═════ Available data ═════

-- pv_equiv track=rewrite | github.com/DylanJWolf/drafter | drafter.py | get_round_and_pick
-- ===== SOURCE A (Python) =====
-- def get_round_and_pick(overall_pick):
--     round_starts = {
--         1: 1,
--         2: 33,
--         3: 65,
--         4: 103,
--         5: 139,
--         6: 177,
--         7: 217
--     }
--     round_ends = {
--         1: 32,
--         2: 64,
--         3: 102,
--         4: 138,
--         5: 176,
--         6: 216,
--         7: 257
--     }
--
--     for round_number in range(1, 8):
--         start = round_starts[round_number]
--         end = round_ends[round_number]
--         if start <= overall_pick <= end:
--             pick_in_round = overall_pick - start + 1
--             return f"round {round_number} pick {pick_in_round}"
--
--     return "Pick number out of range"
-- ===== SOURCE B (Python) =====
-- def get_round_and_pick(overall_pick):
--     starts = [1, 33, 65, 103, 139, 177, 217, 258]  # round start picks, plus sentinel end
--     if overall_pick < 1 or overall_pick >= 258:
--         return "Pick number out of range"
--     # binary search for the greatest index lo with starts[lo] <= overall_pick
--     lo, hi = 0, 7
--     while hi - lo > 1:
--         mid = (lo + hi) // 2
--         if starts[mid] <= overall_pick:
--             lo = mid
--         else:
--             hi = mid
--     return f"round {lo + 1} pick {overall_pick - starts[lo] + 1}"
-- ===== Notes on version B (the rewrite author's own statement) =====
-- stated objective: alternative
-- what changed: B replaces A's linear scan over seven precomputed start/end dict ranges with a binary search over a single cumulative-boundaries list, locating the round by bisection and computing the pick from its start entry.
import Mathlib
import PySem

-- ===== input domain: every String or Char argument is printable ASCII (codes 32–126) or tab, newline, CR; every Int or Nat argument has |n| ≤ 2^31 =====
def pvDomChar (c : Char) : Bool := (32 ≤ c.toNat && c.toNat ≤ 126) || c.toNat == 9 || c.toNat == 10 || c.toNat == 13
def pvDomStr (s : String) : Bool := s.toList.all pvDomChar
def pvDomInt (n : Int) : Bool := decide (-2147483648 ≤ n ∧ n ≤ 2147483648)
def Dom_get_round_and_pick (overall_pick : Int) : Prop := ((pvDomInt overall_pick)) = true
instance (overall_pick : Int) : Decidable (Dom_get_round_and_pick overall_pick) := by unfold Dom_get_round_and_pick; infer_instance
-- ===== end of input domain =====

-- B finds the round by binary search over one cumulative-boundaries list instead of A's linear scan of start/end dict ranges; return values proved equal on all ints.
-- ===== PORT A =====
def pyRoundStarts : PySem.Dict Int Int :=
  PySem.Dict.ofList [(1, 1), (2, 33), (3, 65), (4, 103), (5, 139), (6, 177), (7, 217)]

def pyRoundEnds : PySem.Dict Int Int :=
  PySem.Dict.ofList [(1, 32), (2, 64), (3, 102), (4, 138), (5, 176), (6, 216), (7, 257)]

-- the 'for round_number in range(1, 8)' loop with early return
def grpLoop (overall_pick : Int) : List Int → String
  | [] => "Pick number out of range"
  | r :: rest =>
    -- keys 1..7 are always present, so getD's default is never used (Python never raises here)
    let start := (pyRoundStarts.get? r).getD 0
    let stop := (pyRoundEnds.get? r).getD 0
    if start ≤ overall_pick ∧ overall_pick ≤ stop then
      "round " ++ PySem.Int.toStr r ++ " pick " ++ PySem.Int.toStr (overall_pick - start + 1)
    else grpLoop overall_pick rest

def get_round_and_pick (overall_pick : Int) : String :=
  grpLoop overall_pick (PySem.List.pyRange 1 8 1)

-- ===== PORT B =====
-- the round start picks, plus sentinel end
def grpStarts : List Int := [1, 33, 65, 103, 139, 177, 217, 258]

-- the 'while hi - lo > 1' binary-search loop, with fuel bounding the iteration count
-- (8 > log2(range width), so the fuel is never exhausted); indices stay in range so pyGet?'s default is never used
def grpBisect (p : Int) : Nat → Int → Int → Int
  | 0, lo, _ => lo
  | fuel+1, lo, hi =>
    if hi - lo > 1 then
      let mid := PySem.Int.floordiv (lo + hi) 2
      if (PySem.List.pyGet? grpStarts mid).getD 0 ≤ p then grpBisect p fuel mid hi
      else grpBisect p fuel lo mid
    else lo

def get_round_and_pick_alt (overall_pick : Int) : String :=
  if overall_pick < 1 ∨ overall_pick ≥ 258 then "Pick number out of range"
  else
    let lo := grpBisect overall_pick 8 0 7
    "round " ++ PySem.Int.toStr (lo + 1) ++ " pick " ++
      PySem.Int.toStr (overall_pick - (PySem.List.pyGet? grpStarts lo).getD 0 + 1)

-- ===== PRECONDITION & SPEC =====
def Spec_get_round_and_pick (overall_pick : Int) (out : String) : Prop := out = get_round_and_pick_alt overall_pick
instance (overall_pick : Int) (out : String) : Decidable (Spec_get_round_and_pick overall_pick out) := by unfold Spec_get_round_and_pick; infer_instance

-- ===== CLAIM =====
def Claim_equal_get_round_and_pick : Prop := ∀ (overall_pick : Int), Dom_get_round_and_pick overall_pick → Spec_get_round_and_pick overall_pick (get_round_and_pick overall_pick)

-- ===== LEMMAS AND PROOFS =====

lemma bis1 (n : Int) (h1 : 1 ≤ n) (h2 : n ≤ 32) : grpBisect n 8 0 7 = 0 := by
  have t103 : ¬ (((103:Int)) ≤ n) := by omega
  have t33 : ¬ (((33:Int)) ≤ n) := by omega
  simp [grpBisect, t103, t33, PySem.Int.floordiv, PySem.List.pyGet?, grpStarts, PySem.List.pyIdx?]

lemma bis2 (n : Int) (h1 : 33 ≤ n) (h2 : n ≤ 64) : grpBisect n 8 0 7 = 1 := by
  have t103 : ¬ (((103:Int)) ≤ n) := by omega
  have t33 : (((33:Int)) ≤ n) := by omega
  have t65 : ¬ (((65:Int)) ≤ n) := by omega
  simp [grpBisect, t103, t33, t65, PySem.Int.floordiv, PySem.List.pyGet?, grpStarts, PySem.List.pyIdx?]

lemma bis3 (n : Int) (h1 : 65 ≤ n) (h2 : n ≤ 102) : grpBisect n 8 0 7 = 2 := by
  have t103 : ¬ (((103:Int)) ≤ n) := by omega
  have t33 : (((33:Int)) ≤ n) := by omega
  have t65 : (((65:Int)) ≤ n) := by omega
  simp [grpBisect, t103, t33, t65, PySem.Int.floordiv, PySem.List.pyGet?, grpStarts, PySem.List.pyIdx?]

lemma bis4 (n : Int) (h1 : 103 ≤ n) (h2 : n ≤ 138) : grpBisect n 8 0 7 = 3 := by
  have t103 : (((103:Int)) ≤ n) := by omega
  have t177 : ¬ (((177:Int)) ≤ n) := by omega
  have t139 : ¬ (((139:Int)) ≤ n) := by omega
  simp [grpBisect, t103, t177, t139, PySem.Int.floordiv, PySem.List.pyGet?, grpStarts, PySem.List.pyIdx?]

lemma bis5 (n : Int) (h1 : 139 ≤ n) (h2 : n ≤ 176) : grpBisect n 8 0 7 = 4 := by
  have t103 : (((103:Int)) ≤ n) := by omega
  have t177 : ¬ (((177:Int)) ≤ n) := by omega
  have t139 : (((139:Int)) ≤ n) := by omega
  simp [grpBisect, t103, t177, t139, PySem.Int.floordiv, PySem.List.pyGet?, grpStarts, PySem.List.pyIdx?]

lemma bis6 (n : Int) (h1 : 177 ≤ n) (h2 : n ≤ 216) : grpBisect n 8 0 7 = 5 := by
  have t103 : (((103:Int)) ≤ n) := by omega
  have t177 : (((177:Int)) ≤ n) := by omega
  have t217 : ¬ (((217:Int)) ≤ n) := by omega
  simp [grpBisect, t103, t177, t217, PySem.Int.floordiv, PySem.List.pyGet?, grpStarts, PySem.List.pyIdx?]

lemma bis7 (n : Int) (h1 : 217 ≤ n) (h2 : n ≤ 257) : grpBisect n 8 0 7 = 6 := by
  have t103 : (((103:Int)) ≤ n) := by omega
  have t177 : (((177:Int)) ≤ n) := by omega
  have t217 : (((217:Int)) ≤ n) := by omega
  simp [grpBisect, t103, t177, t217, PySem.Int.floordiv, PySem.List.pyGet?, grpStarts, PySem.List.pyIdx?]

-- ===== VERDICT =====
set_option maxHeartbeats 2000000 in
theorem get_round_and_pick_spec : Claim_equal_get_round_and_pick := by
  intro n _
  unfold Spec_get_round_and_pick get_round_and_pick get_round_and_pick_alt
  have hr : PySem.List.pyRange 1 8 1 = [1, 2, 3, 4, 5, 6, 7] := by decide
  rw [hr]
  have hs1 : (pyRoundStarts.get? 1).getD 0 = 1 := by decide
  have he1 : (pyRoundEnds.get? 1).getD 0 = 32 := by decide
  have hs2 : (pyRoundStarts.get? 2).getD 0 = 33 := by decide
  have he2 : (pyRoundEnds.get? 2).getD 0 = 64 := by decide
  have hs3 : (pyRoundStarts.get? 3).getD 0 = 65 := by decide
  have he3 : (pyRoundEnds.get? 3).getD 0 = 102 := by decide
  have hs4 : (pyRoundStarts.get? 4).getD 0 = 103 := by decide
  have he4 : (pyRoundEnds.get? 4).getD 0 = 138 := by decide
  have hs5 : (pyRoundStarts.get? 5).getD 0 = 139 := by decide
  have he5 : (pyRoundEnds.get? 5).getD 0 = 176 := by decide
  have hs6 : (pyRoundStarts.get? 6).getD 0 = 177 := by decide
  have he6 : (pyRoundEnds.get? 6).getD 0 = 216 := by decide
  have hs7 : (pyRoundStarts.get? 7).getD 0 = 217 := by decide
  have he7 : (pyRoundEnds.get? 7).getD 0 = 257 := by decide
  simp only [grpLoop, hs1, he1, hs2, he2, hs3, he3, hs4, he4, hs5, he5, hs6, he6, hs7, he7]
  by_cases hout : n < 1 ∨ n ≥ 258
  · rw [if_pos hout]
    split_ifs <;> first | rfl | omega
  · rw [if_neg hout]
    rw [not_or] at hout
    obtain ⟨h1, h2⟩ := hout
    have hg0 : (PySem.List.pyGet? grpStarts (0:Int)).getD 0 = 1 := by decide
    have hg1 : (PySem.List.pyGet? grpStarts (1:Int)).getD 0 = 33 := by decide
    have hg2 : (PySem.List.pyGet? grpStarts (2:Int)).getD 0 = 65 := by decide
    have hg3 : (PySem.List.pyGet? grpStarts (3:Int)).getD 0 = 103 := by decide
    have hg4 : (PySem.List.pyGet? grpStarts (4:Int)).getD 0 = 139 := by decide
    have hg5 : (PySem.List.pyGet? grpStarts (5:Int)).getD 0 = 177 := by decide
    have hg6 : (PySem.List.pyGet? grpStarts (6:Int)).getD 0 = 217 := by decide
    by_cases c1 : n ≤ 32
    · rw [bis1 n (by omega) c1]; simp only [hg0]
      split_ifs <;> first | omega | rfl
    · by_cases c2 : n ≤ 64
      · rw [bis2 n (by omega) c2]; simp only [hg1]
        split_ifs <;> first | omega | rfl
      · by_cases c3 : n ≤ 102
        · rw [bis3 n (by omega) c3]; simp only [hg2]
          split_ifs <;> first | omega | rfl
        · by_cases c4 : n ≤ 138
          · rw [bis4 n (by omega) c4]; simp only [hg3]
            split_ifs <;> first | omega | rfl
          · by_cases c5 : n ≤ 176
            · rw [bis5 n (by omega) c5]; simp only [hg4]
              split_ifs <;> first | omega | rfl
            · by_cases c6 : n ≤ 216
              · rw [bis6 n (by omega) c6]; simp only [hg5]
                split_ifs <;> first | omega | rfl
              · rw [bis7 n (by omega) (by omega)]; simp only [hg6]
                split_ifs <;> first | omega | rfl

═════

Task » Copy all lines of the records in which the string "hout" can be found.

Answer to this task »
  by_cases hout : n < 1 ∨ n ≥ 258
  · rw [if_pos hout]
  · rw [if_neg hout]
    rw [not_or] at hout
    obtain ⟨h1, h2⟩ := hout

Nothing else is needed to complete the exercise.